- Born: October 10, 1793 Halle (Saale)
- Died: November 28, 1884 (aged 91) Erfurt
- Known for: Entomological research, collection of butterflies
- Scientific career
- Fields: Entomology

= Georg Adolf Keferstein =

German lawyer and entomologist

Georg Adolf Keferstein (October 10, 1793 - November 28, 1884) was a German lawyer (most recently in Erfurt) and entomologist.

Georg Keferstein was born in Halle (Saale), and collected butterflies from his youth and published specifically on the history of entomology, for example about the silkworm in antiquity. An example is Der Bombyx oder Bombylius des Aristoteles als Seide hervorbringendes Insekt. Verhandlungen k.u.k. Zoolog.-Botan. Ges. Wien, 1882. He published in the Revue Entomologique edited by Gustave Silbermann, in Isis edited by Lorenz Oken, in the proceedings of the Imperial Zoological and Botanical Society and in the Szczecin Entomology Journal.

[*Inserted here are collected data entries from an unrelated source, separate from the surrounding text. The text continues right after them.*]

-- pv_equiv track=rewrite | github.com/honux77/algorithm | programmers/42840-3-idiots.py | solution
-- ===== SOURCE A (Python) =====
-- def solution(answers):
--     mans = [
--         [1, 2, 3, 4, 5],
--         [2, 1, 2, 3, 2, 4, 2, 5],
--         [3, 3, 1, 1, 2, 2, 4, 4, 5, 5],
--     ]
--     counts = []
--     for man in mans:
--         c = 0
--         for (i, ans) in enumerate(answers):
--             c = c + 1 if man[i % len(man)] == ans else c
--         counts.append(c)
--
--     max_score = max(counts)
--     res = []
--     for i, count in enumerate(counts):
--         if count == max_score:
--             res.append(i + 1)
--     return res
-- ===== SOURCE B (Python) =====
-- def solution(answers):
--     patterns = [
--         [1, 2, 3, 4, 5],
--         [2, 1, 2, 3, 2, 4, 2, 5],
--         [3, 3, 1, 1, 2, 2, 4, 4, 5, 5],
--     ]
--     # 40 = lcm(5, 8, 10): a position i behaves like i % 40 for all three patterns,
--     # so one histogram over (i % 40, answer) pairs determines every score.
--     hist = {}
--     for i, ans in enumerate(answers):
--         key = (i % 40, ans)
--         hist[key] = hist.get(key, 0) + 1
--     counts = [sum(hist.get((r, p[r % len(p)]), 0) for r in range(40)) for p in patterns]
--     best = max(counts)
--     return [i + 1 for i, c in enumerate(counts) if c == best]
-- ===== Notes on version B (the rewrite author's own statement) =====
-- stated objective: alternative
-- what changed: B builds one histogram keyed by (position mod 40, answer) (40 = lcm of the three pattern lengths) in a single scan and then computes each idiot's score as a fixed 40-term lookup sum over that histogram, instead of A's per-pattern rescan of the whole answer list; the argmax collection is a filter/map comprehension instead of A's append loop.
import Mathlib
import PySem

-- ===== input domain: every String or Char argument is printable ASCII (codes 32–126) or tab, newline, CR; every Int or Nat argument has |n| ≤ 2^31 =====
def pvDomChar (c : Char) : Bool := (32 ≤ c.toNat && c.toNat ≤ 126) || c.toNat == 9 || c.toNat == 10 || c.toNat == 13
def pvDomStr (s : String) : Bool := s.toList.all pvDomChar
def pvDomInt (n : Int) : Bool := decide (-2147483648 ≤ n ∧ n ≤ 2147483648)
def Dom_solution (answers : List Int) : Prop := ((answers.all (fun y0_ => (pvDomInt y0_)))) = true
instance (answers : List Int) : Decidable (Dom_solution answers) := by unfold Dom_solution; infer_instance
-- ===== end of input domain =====

-- B replaces A's per-pattern scans of the whole answer list by ONE histogram of
-- (position mod 40, answer) pairs (40 = lcm of the pattern lengths), from which each
-- score is a fixed 40-term sum (alternative algorithm; return values proved equal).

-- ===== PORT A =====
def solution (answers : List Int) : List Int :=
  let mans : List (List Int) :=
    [[1, 2, 3, 4, 5],
     [2, 1, 2, 3, 2, 4, 2, 5],
     [3, 3, 1, 1, 2, 2, 4, 4, 5, 5]]
  let counts : List Int := mans.foldl (fun counts man =>
    counts ++ [(PySem.List.enumerate answers 0).foldl
      (fun c p =>
        -- man[i % len(man)]: the index is always in range, pyGetD is exact here
        if PySem.List.pyGetD man (PySem.Int.mod p.1 (PySem.List.len man)) 0 == p.2 then c + 1 else c) 0]) []
  let max_score : Int := (PySem.List.max? counts (fun x => x)).getD 0  -- counts has 3 elements, max never raises
  (PySem.List.enumerate counts 0).foldl
    (fun res p => if p.2 == max_score then res ++ [p.1 + 1] else res) []

-- ===== PORT B =====
def solution_alt (answers : List Int) : List Int :=
  let patterns : List (List Int) :=
    [[1, 2, 3, 4, 5],
     [2, 1, 2, 3, 2, 4, 2, 5],
     [3, 3, 1, 1, 2, 2, 4, 4, 5, 5]]
  let hist : PySem.Dict (Int × Int) Int :=
    (PySem.List.enumerate answers 0).foldl
      (fun d p =>
        let key : Int × Int := (PySem.Int.mod p.1 40, p.2)
        d.insert key (d.getD key 0 + 1))
      PySem.Dict.empty
  let counts : List Int := patterns.map (fun p =>
    ((PySem.List.pyRange 0 40 1).map
      (fun r => hist.getD (r, PySem.List.pyGetD p (PySem.Int.mod r (PySem.List.len p)) 0) 0)).sum)
  let best : Int := (PySem.List.max? counts (fun x => x)).getD 0  -- counts has 3 elements, max never raises
  ((PySem.List.enumerate counts 0).filter (fun q => q.2 == best)).map (fun q => q.1 + 1)

-- ===== PRECONDITION & SPEC =====
def Spec_solution (answers : List Int) (out : List Int) : Prop := out = solution_alt answers
instance (answers : List Int) (out : List Int) : Decidable (Spec_solution answers out) := by unfold Spec_solution; infer_instance

-- ===== CLAIM (what is proved, stated in full; the proofs are below) =====
def Claim_equal_solution : Prop := ∀ (answers : List Int), Dom_solution answers → Spec_solution answers (solution answers)

-- ===== LEMMAS AND PROOFS =====


theorem sum_map_ite_eq_count (l : List Int) (i c : Int) :
    (l.map (fun r => if r = i then c else 0)).sum = (l.count i : Int) * c := by
  induction l with
  | nil => simp
  | cons x t ih =>
    by_cases h : x = i
    · simp [h, ih]; ring
    · simp [h, ih]

theorem count_cons_pair (g : Int → Int) (q : Int × Int) (t : List (Int × Int)) (r : Int) :
    (((q :: t).count (r, g r) : Int))
      = (t.count (r, g r) : Int) + (if r = q.1 then (if g q.1 = q.2 then (1:Int) else 0) else 0) := by
  rw [List.count_cons]
  push_cast
  congr 1
  by_cases hr : r = q.1
  · subst hr
    by_cases hg : g q.1 = q.2
    · simp [Prod.ext_iff, hg.symm]
    · have : ¬ q = (q.1, g q.1) := by
        rw [Prod.ext_iff]; exact fun h => hg h.2.symm
      simp [this, hg]
  · have : ¬ q = (r, g r) := by
      rw [Prod.ext_iff]; exact fun h => hr h.1.symm
    simp [hr, this]

theorem sum_count_range (g : Int → Int) (ks : List (Int × Int))
    (h : ∀ p ∈ ks, 0 ≤ p.1 ∧ p.1 < 40) :
    ((PySem.List.pyRange 0 40 1).map (fun r => (ks.count (r, g r) : Int))).sum
      = (ks.countP (fun p => g p.1 == p.2) : Int) := by
  induction ks with
  | nil => simp
  | cons q t ih =>
    have hq := h q (List.mem_cons_self)
    have ht : ∀ p ∈ t, 0 ≤ p.1 ∧ p.1 < 40 := fun p hp => h p (List.mem_cons_of_mem _ hp)
    simp only [count_cons_pair]
    rw [PySem.List.sum_map_add_int, ih ht, sum_map_ite_eq_count]
    have hmem : q.1 ∈ PySem.List.pyRange 0 40 1 := by
      rw [PySem.List.mem_pyRange_one]; omega
    have hcount : (PySem.List.pyRange 0 40 1).count q.1 = 1 :=
      List.count_eq_one_of_mem (by decide) hmem
    rw [List.countP_cons, hcount]
    by_cases hg : g q.1 = q.2
    · simp [hg]
    · simp [hg]

theorem count_eq (answers man : List Int)
    (hpos : 0 < PySem.List.len man) (hdvd : PySem.List.len man ∣ 40) :
    (PySem.List.enumerate answers 0).foldl
      (fun c p => if PySem.List.pyGetD man (PySem.Int.mod p.1 (PySem.List.len man)) 0 == p.2 then c + 1 else c) (0 : Int)
    = ((PySem.List.pyRange 0 40 1).map
        (fun r => ((PySem.List.enumerate answers 0).foldl
            (fun d p => d.insert (PySem.Int.mod p.1 40, p.2)
                          (d.getD (PySem.Int.mod p.1 40, p.2) 0 + 1))
            (PySem.Dict.empty : PySem.Dict (Int × Int) Int)).getD
          (r, PySem.List.pyGetD man (PySem.Int.mod r (PySem.List.len man)) 0) 0)).sum := by
  have hhist : ∀ v : Int × Int,
      ((PySem.List.enumerate answers 0).foldl
        (fun d p => d.insert (PySem.Int.mod p.1 40, p.2)
                      (d.getD (PySem.Int.mod p.1 40, p.2) 0 + 1))
        (PySem.Dict.empty : PySem.Dict (Int × Int) Int)).getD v 0
      = ((((PySem.List.enumerate answers 0).map (fun p => (PySem.Int.mod p.1 40, p.2))).count v : Int)) := by
    intro v
    have hfm := List.foldl_map (f := fun p : Int × Int => (PySem.Int.mod p.1 40, p.2))
          (g := fun (d : PySem.Dict (Int × Int) Int) (x : Int × Int) => d.insert x (d.getD x 0 + 1))
          (l := PySem.List.enumerate answers 0) (init := PySem.Dict.empty)
    rw [← hfm, PySem.Dict.getD_foldl_insert_add_one]
    simp [PySem.Dict.empty, PySem.Dict.getD, PySem.Dict.get?]
  rw [show (fun r => ((PySem.List.enumerate answers 0).foldl
            (fun d p => d.insert (PySem.Int.mod p.1 40, p.2)
                          (d.getD (PySem.Int.mod p.1 40, p.2) 0 + 1))
            (PySem.Dict.empty : PySem.Dict (Int × Int) Int)).getD
          (r, PySem.List.pyGetD man (PySem.Int.mod r (PySem.List.len man)) 0) 0)
      = (fun r => ((((PySem.List.enumerate answers 0).map (fun p => (PySem.Int.mod p.1 40, p.2))).count
          (r, PySem.List.pyGetD man (PySem.Int.mod r (PySem.List.len man)) 0) : Int)))
    from funext fun r => hhist _]
  rw [sum_count_range (fun r => PySem.List.pyGetD man (PySem.Int.mod r (PySem.List.len man)) 0)
        ((PySem.List.enumerate answers 0).map (fun p => (PySem.Int.mod p.1 40, p.2)))
        (by
          intro p hp
          rcases List.mem_map.mp hp with ⟨qq, _, rfl⟩
          exact ⟨PySem.Int.mod_nonneg _ (by omega), PySem.Int.mod_lt _ (by omega)⟩)]
  rw [PySem.List.foldl_if_add_one]
  rw [List.countP_map]
  have hmod : ∀ i : Int,
      PySem.Int.mod (PySem.Int.mod i 40) (PySem.List.len man) = PySem.Int.mod i (PySem.List.len man) := by
    intro i
    rw [PySem.Int.mod_eq_emod_of_pos (by omega : (0:Int) < 40),
        PySem.Int.mod_eq_emod_of_pos hpos, PySem.Int.mod_eq_emod_of_pos hpos]
    exact Int.emod_emod_of_dvd i hdvd
  simp only [Function.comp_def, hmod]
  simp

-- ===== VERDICT (by name: the statement is the Claim_ definition above) =====
theorem solution_spec : Claim_equal_solution := by
  intro answers _
  show solution answers = solution_alt answers
  unfold solution solution_alt
  simp only [List.foldl_cons, List.foldl_nil, List.map_cons, List.map_nil]
  simp only [count_eq answers [1,2,3,4,5] (by decide) (by decide),
    count_eq answers [2,1,2,3,2,4,2,5] (by decide) (by decide),
    count_eq answers [3,3,1,1,2,2,4,4,5,5] (by decide) (by decide)]
  rw [PySem.List.foldl_append_if]
  simp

First descriptions from his extensive collection were mostly by Gottlieb August Herrich-Schäffer. He himself described Tritonaclia tollini amongst other species. The Keferstein collection is held by the University of Halle together with his valuable entomological library. Keferstein was a member of the Halle Masonic Lodge. He died in Erfurt.